Rita walked over to the couple and smiled. Neither one smiled back. They both looked weary to the bone.

"Smoking or non?" she asked. "Not that it matters today."

The man looked at her, his eyes chilly as the weather. "Non," he replied. His gaze returned to the TV monitor. "Can you turn that off?" he asked.

"Of course not," Rita said. "You know the rules. Follow me, please." She began to lead them to a corner table.

"I was hoping that in the out-lying areas..." said the man. He sighed. "Could you at least turn down the sound?"

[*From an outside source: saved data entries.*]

-- pv_equiv track=rewrite | github.com/SteveDidero/Python_Projects | Simplecodes.py | challenge_6
-- ===== SOURCE A (Python) =====
-- def challenge_6(slist = [[1,2,3,4], [2,1,4,3], [4,1,3,2]]):
--     """
--     This function takes a  matrix list of n interger and check if every level of the metrix contain same range interger in ordered.
--     """
--
--     lenght = len(slist[0])
--     l_sort = sorted(slist[0])
--
--     s_set = set()
--
--
--     for i in slist:
--         for j in i:
--             s_set.add(j)
--
--     s_set = sorted(s_set)
--     if (lenght == len(s_set)) and (l_sort == s_set):
--         return True
--     else:
--         return False
-- ===== SOURCE B (Python) =====
-- def challenge_6(slist = [[1,2,3,4], [2,1,4,3], [4,1,3,2]]):
--     target = set(slist[0])
--     if len(target) != len(slist[0]):
--         return False
--     return all(x in target for row in slist for x in row)
-- ===== Notes on version B (the rewrite author's own statement) =====
-- stated objective: simpler
-- what changed: B drops A's sort-everything-and-compare-sorted-lists structure: it guards first-row distinctness via len(set(row0)) and then does one membership pass checking every matrix element against the first row's value set, with no sorting and no accumulation set over the whole matrix.
import Mathlib
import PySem

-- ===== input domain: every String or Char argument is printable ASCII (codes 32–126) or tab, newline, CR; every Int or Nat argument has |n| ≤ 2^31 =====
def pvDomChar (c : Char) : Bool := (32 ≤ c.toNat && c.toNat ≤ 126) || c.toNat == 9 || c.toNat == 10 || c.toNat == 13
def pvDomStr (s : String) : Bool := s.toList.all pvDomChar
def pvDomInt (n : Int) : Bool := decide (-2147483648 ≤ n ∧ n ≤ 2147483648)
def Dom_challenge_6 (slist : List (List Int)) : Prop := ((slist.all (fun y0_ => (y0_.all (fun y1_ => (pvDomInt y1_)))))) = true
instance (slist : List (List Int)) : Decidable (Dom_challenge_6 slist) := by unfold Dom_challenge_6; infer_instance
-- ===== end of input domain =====

-- B replaces A's collect-all-into-a-set / sort-both / compare-sorted-lists structure by a direct
-- distinctness guard on the first row plus one membership pass of every element against the first
-- row's value set — no sorting at all (objective: simpler).

-- ===== PORT A =====
def challenge_6 (slist : List (List Int)) : Bool :=
  -- slist[0]: Pre_ excludes slist = [], where Python raises IndexError
  let first := (PySem.List.pyGet? slist 0).getD []
  let lenght := first.length
  let l_sort := PySem.List.sorted first (fun x => x) false
  let s_set : PySem.Set Int :=
    slist.foldl (fun s_set i => i.foldl (fun s_set j => PySem.Set.add s_set j) s_set) PySem.Set.empty
  let s_sorted := PySem.List.sorted s_set (fun x => x) false
  if lenght = s_sorted.length ∧ l_sort = s_sorted then true else false

-- ===== PORT B =====
def challenge_6_alt (slist : List (List Int)) : Bool :=
  -- slist[0]: Pre_ excludes slist = [], where Python raises IndexError
  let first := (PySem.List.pyGet? slist 0).getD []
  let target := PySem.Set.ofList first
  if target.length ≠ first.length then false
  else slist.all (fun row => row.all (fun x => PySem.Set.contains target x))

-- ===== PRECONDITION & SPEC =====
-- Pre_ excludes only the empty matrix, on which Python A raises IndexError at slist[0].
def Pre_challenge_6 (slist : List (List Int)) : Prop := slist ≠ []
instance (slist : List (List Int)) : Decidable (Pre_challenge_6 slist) := by unfold Pre_challenge_6; infer_instance
def pvWitness_challenge_6 : List (List Int) := [[1, 2], [2, 1]]

def Spec_challenge_6 (slist : List (List Int)) (out : Bool) : Prop := out = challenge_6_alt slist
instance (slist : List (List Int)) (out : Bool) : Decidable (Spec_challenge_6 slist out) := by unfold Spec_challenge_6; infer_instance

-- ===== CLAIM (what is proved, stated in full; the proofs are below) =====
def Claim_equal_challenge_6 : Prop := ∀ (slist : List (List Int)), Dom_challenge_6 slist → Pre_challenge_6 slist → Spec_challenge_6 slist (challenge_6 slist)

-- ===== LEMMAS AND PROOFS =====

-- set(xs), as a list, is a sublist of xs (it keeps first occurrences in order).
theorem ofList_sublist (xs : List Int) : List.Sublist (PySem.Set.ofList xs) xs := by
  induction xs with
  | nil => simp [PySem.Set.ofList_nil]
  | cons x t ih =>
    rw [PySem.Set.ofList_cons]
    refine List.Sublist.cons₂ x (List.Sublist.trans ?_ ih)
    simp [PySem.Set.discard]

-- len(set(xs)) == len(xs) forces xs duplicate-free.
theorem nodup_of_ofList_length (xs : List Int)
    (hl : (PySem.Set.ofList xs).length = xs.length) : xs.Nodup := by
  have := (ofList_sublist xs).eq_of_length hl
  rw [← this]; exact PySem.Set.nodup_ofList xs

theorem main_eq (h : List Int) (t : List (List Int)) :
    challenge_6 (h :: t) = challenge_6_alt (h :: t) := by
  have hget : (PySem.List.pyGet? (h :: t) 0).getD [] = h := by
    simp [PySem.List.pyGet?, PySem.List.pyIdx?]
  have hfold : (h :: t).foldl (fun s i => i.foldl (fun s j => PySem.Set.add s j) s) PySem.Set.empty
      = PySem.Set.ofList ((h :: t).flatten) := List.foldl_flatten.symm
  unfold challenge_6 challenge_6_alt
  simp only [hget, hfold]
  set F := PySem.Set.ofList ((h :: t).flatten) with hF
  set S := PySem.List.sorted F (fun x => x) false with hS
  by_cases hn : (PySem.Set.ofList h).length = h.length
  · -- first row distinct: B runs the membership pass
    have hnd : h.Nodup := nodup_of_ofList_length h hn
    have hofh : PySem.Set.ofList h = h := PySem.Set.ofList_eq_self_of_nodup h hnd
    rw [if_neg (show ¬ (PySem.Set.ofList h).length ≠ h.length from fun hc => hc hn)]
    simp only [hofh]
    have hmemF : ∀ x, x ∈ F ↔ x ∈ (h :: t).flatten := fun x => PySem.Set.mem_ofList _ _
    by_cases hall : ∀ row ∈ h :: t, ∀ x ∈ row, x ∈ h
    · -- every element in the first row ⇒ F ~ h ⇒ A's sorted comparison succeeds
      have hsub : ∀ x ∈ (h :: t).flatten, x ∈ h := by
        intro x hx
        obtain ⟨row, hr, hxr⟩ := List.mem_flatten.mp hx
        exact hall row hr x hxr
      have hsup : ∀ x ∈ h, x ∈ (h :: t).flatten :=
        fun x hx => List.mem_flatten.mpr ⟨h, List.mem_cons_self, hx⟩
      have hperm : F.Perm h := by
        refine (List.perm_ext_iff_of_nodup (PySem.Set.nodup_ofList _) hnd).mpr ?_
        intro x
        rw [hmemF]
        exact ⟨hsub x, hsup x⟩
      have hsorted : PySem.List.sorted h (fun x => x) false = S := by
        rw [hS]
        exact PySem.List.sorted_eq_sorted_of_perm h F (fun x => x)
          (fun a b hab => hab) hperm.symm
      have hlen : h.length = S.length := by
        rw [hS, PySem.List.length_sorted]
        exact hperm.length_eq.symm
      rw [if_pos ⟨hlen, hsorted⟩, Eq.comm]
      simp only [List.all_eq_true]
      intro row hr x hx
      exact (PySem.Set.contains_iff h x).mpr (hall row hr x hx)
    · -- some element outside the first row ⇒ both sides are False
      have hA : ¬ (h.length = S.length ∧ PySem.List.sorted h (fun x => x) false = S) := by
        rintro ⟨hlen, hsorted⟩
        apply hall
        intro row hr x hx
        have hxF : x ∈ F := (hmemF x).mpr (List.mem_flatten.mpr ⟨row, hr, hx⟩)
        have hxS : x ∈ S := by
          rw [hS]; exact (PySem.List.mem_sorted _ _ _ _).mpr hxF
        rw [← hsorted] at hxS
        exact (PySem.List.mem_sorted _ _ _ _).mp hxS
      rw [if_neg hA, Eq.comm]
      push Not at hall
      obtain ⟨row, hr, x, hx, hxh⟩ := hall
      refine List.all_eq_false.mpr ⟨row, hr, ?_⟩
      simp only [List.all_eq_true, not_forall]
      exact ⟨x, hx, fun hc => hxh ((PySem.Set.contains_iff h x).mp hc)⟩
  · -- first row has duplicates: B's guard fires; A's sorted comparison must fail too
    have hA : ¬ (h.length = S.length ∧ PySem.List.sorted h (fun x => x) false = S) := by
      rintro ⟨hlen, hsorted⟩
      have hperm : h.Perm F := by
        have h1 : h.Perm (PySem.List.sorted h (fun x => x) false) :=
          (PySem.List.sorted_perm h (fun x => x) false).symm
        rw [hsorted, hS] at h1
        exact h1.trans (PySem.List.sorted_perm F (fun x => x) false)
      have hnd : h.Nodup := hperm.nodup_iff.mpr (PySem.Set.nodup_ofList _)
      exact hn (by rw [PySem.Set.ofList_eq_self_of_nodup h hnd])
    rw [if_pos (show (PySem.Set.ofList h).length ≠ h.length from hn), if_neg hA]

-- ===== VERDICT (by name: the statement is the Claim_ definition above) =====
theorem challenge_6_spec : Claim_equal_challenge_6 := by
  intro slist _ hpre
  unfold Spec_challenge_6
  match slist with
  | [] => exact absurd rfl hpre
  | h :: t => exact main_eq h t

Rita waited as they sat themselves, then handed them menus. "The sound's broken. You get used to it."

She leaned down and whispered conspiratorially, "I tune it out most of the time. It's not that hard."

She leaned back and said in a louder voice, "What can I get you folks to drink?"

"Coffee," said the man. He ran a hand over his spiky hair then began to massage his temples.

"And for you, ma'am?"

The woman thought for a second then said, "Just water for me, thank you."

"We're all out of the bottled stuff," said Rita. "All we have is boiled tap."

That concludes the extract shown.